La ville est potentiellement le canari dans la mine de charbon pour le reste du Royaume-Uni. La congestion a augmenté et Londres doit lutter contre la pollution atmosphérique généralisée et atteindre des objectifs environnementaux ambitieux, avec l’ambition de réduire l’utilisation de la voiture de plus d’un quart. Mais il y a aussi une crise de financement imminente après Covid, avec des milliards de dollars de revenus perdus dans les transports et le gouvernement peu disposé à aider pleinement le maire.
Pourquoi la tarification routière est-elle susceptible de se produire, comment cela pourrait-il fonctionner et quels sont les obstacles potentiels ?
Les finances
Les routes, contrairement à la plupart des services publics, sont essentiellement sans compteur, la façon dont elles sont payées ne reflétant pas quand et où elles sont utilisées.
Au lieu de cela, le Trésor perçoit l’argent des automobilistes via la taxe sur le carburant et les droits d’accise sur les véhicules. La taxe sur le carburant est un outil contondant qui facture les automobilistes en fonction de la quantité de carburant qu’ils conduisent et de l’efficacité de leur véhicule. L’augmenter est devenu politiquement toxique – les chanceliers conservateurs ont gelé la taxe de 57,9 pence le litre pendant une décennie – mais le plus gros problème à plus long terme est le passage aux voitures électriques. Cela met les revenus des taxes sur le carburant, environ 28 milliards de livres sterling par an avant la pandémie, sur leur propre chemin vers zéro net.
Les chanceliers conservateurs ont gelé les taxes sur le carburant pendant une décennie à 57,9 pence par litre.

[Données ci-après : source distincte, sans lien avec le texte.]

-- ===== PORT B =====
-- literal port of B: 8×8 tile comprehension, then rows i = tile[i % 8] * (cols // 8);
-- Python list repetition 'xs * n' ([] for n ≤ 0) is flatten (replicate n.toNat xs), exact.
def make_herringbone_grid_py_alt (height : Int) (width : Int) : List (List Bool) :=
  let cols := width * 16
  let rows := height * 8
  let tile := (PySem.List.pyRange 0 8 1).map (fun r =>
    (PySem.List.pyRange 0 8 1).map (fun c =>
      if PySem.Int.mod (PySem.Int.floordiv (r + c) 4) 2 = 0 then
        decide (PySem.Int.mod (c - r) 4 < 2)
      else
        decide (PySem.Int.mod (c + r) 4 < 2)))
  let reps := PySem.Int.floordiv cols 8
  (PySem.List.pyRange 0 rows 1).map (fun i =>
    (List.replicate reps.toNat (PySem.List.pyGetD tile (PySem.Int.mod i 8) [])).flatten)

-- ===== PRECONDITION & SPEC =====
def Spec_make_herringbone_grid_py (height : Int) (width : Int) (out : List (List Bool)) : Prop := out = make_herringbone_grid_py_alt height width
instance (height : Int) (width : Int) (out : List (List Bool)) : Decidable (Spec_make_herringbone_grid_py height width out) := by unfold Spec_make_herringbone_grid_py; infer_instance

-- ===== CLAIM (what is proved, stated in full; the proofs are below) =====
def Claim_equal_make_herringbone_grid_py : Prop := ∀ (height : Int) (width : Int), Dom_make_herringbone_grid_py height width → Spec_make_herringbone_grid_py height width (make_herringbone_grid_py height width)

-- ===== LEMMAS AND PROOFS =====

-- the per-cell boolean both programs compute
def pvCell (r c : Int) : Bool :=
  if PySem.Int.mod (PySem.Int.floordiv (r + c) 4) 2 = 0 then
    decide (PySem.Int.mod (c - r) 4 < 2)
  else
    decide (PySem.Int.mod (c + r) 4 < 2)

-- the common canonical form of both grids
def pvCanonRow (cols r : Int) : List Bool := (PySem.List.pyRange 0 cols 1).map (fun c => pvCell r c)
def pvCanon (rows cols : Int) : List (List Bool) :=
  (PySem.List.pyRange 0 rows 1).map (fun r => pvCanonRow cols r)

-- 8-periodicity of the cell formula in both coordinates
lemma pvCell_per (r c : Int) :
    pvCell (PySem.Int.mod r 8) (PySem.Int.mod c 8) = pvCell r c := by
  unfold pvCell
  rw [PySem.Int.mod_eq_emod_of_pos (a := r) (show (0:Int) < 8 by norm_num),
      PySem.Int.mod_eq_emod_of_pos (a := c) (show (0:Int) < 8 by norm_num)]
  simp only [PySem.Int.mod_eq_emod_of_pos (show (0:Int) < 2 by norm_num),
      PySem.Int.mod_eq_emod_of_pos (show (0:Int) < 4 by norm_num),
      PySem.Int.floordiv_eq_ediv_of_pos (show (0:Int) < 4 by norm_num)]
  have h1 : (r % 8 + c % 8) / 4 % 2 = (r + c) / 4 % 2 := by omega
  have h2 : (c % 8 - r % 8) % 4 = (c - r) % 4 := by omega
  have h3 : (c % 8 + r % 8) % 4 = (c + r) % 4 := by omega
  rw [h1, h2, h3]

-- A's inner-loop step, as it acts on the grid and on a single row
def pvStepG (r : Int) (g : List (List Bool)) (c : Int) : List (List Bool) :=
  if PySem.Int.mod (PySem.Int.floordiv (r + c) 4) 2 = 0 then
    if PySem.Int.mod (c - r) 4 < 2 then
      g.set r.toNat ((g.getD r.toNat []).set c.toNat true)
    else g
  else
    if PySem.Int.mod (c + r) 4 < 2 then
      g.set r.toNat ((g.getD r.toNat []).set c.toNat true)
    else g

def pvStepR (r : Int) (row : List Bool) (c : Int) : List Bool :=
  if pvCell r c then row.set c.toNat true else row

lemma pvStepG_as_row (r : Int) (g : List (List Bool)) (c : Int) :
    pvStepG r g c = if pvCell r c then g.set r.toNat ((g.getD r.toNat []).set c.toNat true) else g := by
  unfold pvStepG pvCell; split_ifs <;> simp_all <;> omega

-- the inner fold changes only row r
lemma pvInner_set (L : List Int) (r : Int) :
    ∀ (g : List (List Bool)), r.toNat < g.length →
    L.foldl (pvStepG r) g = g.set r.toNat (L.foldl (pvStepR r) (g.getD r.toNat [])) := by
  induction L with
  | nil =>
      intro g hg
      simp [List.foldl, List.getD_eq_getElem?_getD, List.getElem?_eq_getElem hg,
        List.set_getElem_self]
  | cons c L ih =>
      intro g hg
      simp only [List.foldl_cons]
      rw [pvStepG_as_row]
      by_cases hc : pvCell r c
      · have hlen : r.toNat < (g.set r.toNat ((g.getD r.toNat []).set c.toNat true)).length := by
          simpa using hg
        rw [if_pos hc, ih _ hlen]
        have hget : (g.set r.toNat ((g.getD r.toNat []).set c.toNat true)).getD r.toNat []
            = (g.getD r.toNat []).set c.toNat true := by
          simp [List.getD_eq_getElem?_getD, List.getElem?_set_self hg]
        rw [hget, List.set_set]
        simp [pvStepR, hc]
      · rw [if_neg hc, ih _ hg]
        simp [pvStepR, hc]

-- filling one row
lemma pvRow_fill (r : Int) :
    ∀ (k colsN : Nat), k ≤ colsN →
    (PySem.List.pyRange 0 (k : Int) 1).foldl (pvStepR r) (List.replicate colsN false)
      = ((PySem.List.pyRange 0 (k : Int) 1).map (fun c => pvCell r c))
        ++ List.replicate (colsN - k) false := by
  intro k
  induction k with
  | zero =>
      intro colsN _
      simp [PySem.List.pyRange_one_eq_nil (le_refl (0:Int))]
  | succ k ih =>
      intro colsN hk
      have hcast : ((k : Int) + 1) = ((k + 1 : Nat) : Int) := by push_cast; ring
      rw [← hcast, PySem.List.pyRange_one_succ_right (by positivity)]
      rw [List.foldl_append, List.map_append, ih colsN (by omega)]
      have hlen : ((PySem.List.pyRange 0 (k : Int) 1).map (fun c => pvCell r c)).length = k := by
        simp [PySem.List.length_pyRange_one]
      have hrep : List.replicate (colsN - k) false
          = false :: List.replicate (colsN - (k + 1)) false := by
        rw [← List.replicate_succ]; congr 1; omega
      rw [hrep]
      simp only [List.foldl_cons, List.foldl_nil, pvStepR]
      by_cases hc : pvCell r (k : Int)
      · rw [if_pos hc]
        rw [show ((k:Int).toNat) = k by simp, List.set_append]
        simp [hlen, hc, List.append_assoc]
      · rw [if_neg hc]
        simp [hc, List.append_assoc]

Photographie : Geoffrey Swaine/Rex/Shutterstock
Les droits d’accise sur les véhicules, d’une valeur d’environ 6 milliards de livres sterling par an, ne sont actuellement pas non plus payés par les propriétaires de voitures électriques, qui sont également exemptés des embouteillages de Londres ou des redevances sur la qualité de l’air. Cela est considéré comme un compromis acceptable pour le prix d’achat élevé des voitures électriques pour les premiers utilisateurs, mais les propriétaires de voitures conduisant « gratuitement » pourraient bientôt sembler politiquement délicats, et à long terme, de nouveaux financements, tels que la tarification routière, semblent inévitables. .
La logistique
Dans le monde entier, les systèmes de tarification routière de base vont actuellement des péages pour les ponts, les tunnels ou les tronçons d’autoroute au type de zone de congestion que Londres possède déjà, reposant souvent sur des caméras de reconnaissance de plaques d’immatriculation, des transpondeurs ou d’autres capteurs.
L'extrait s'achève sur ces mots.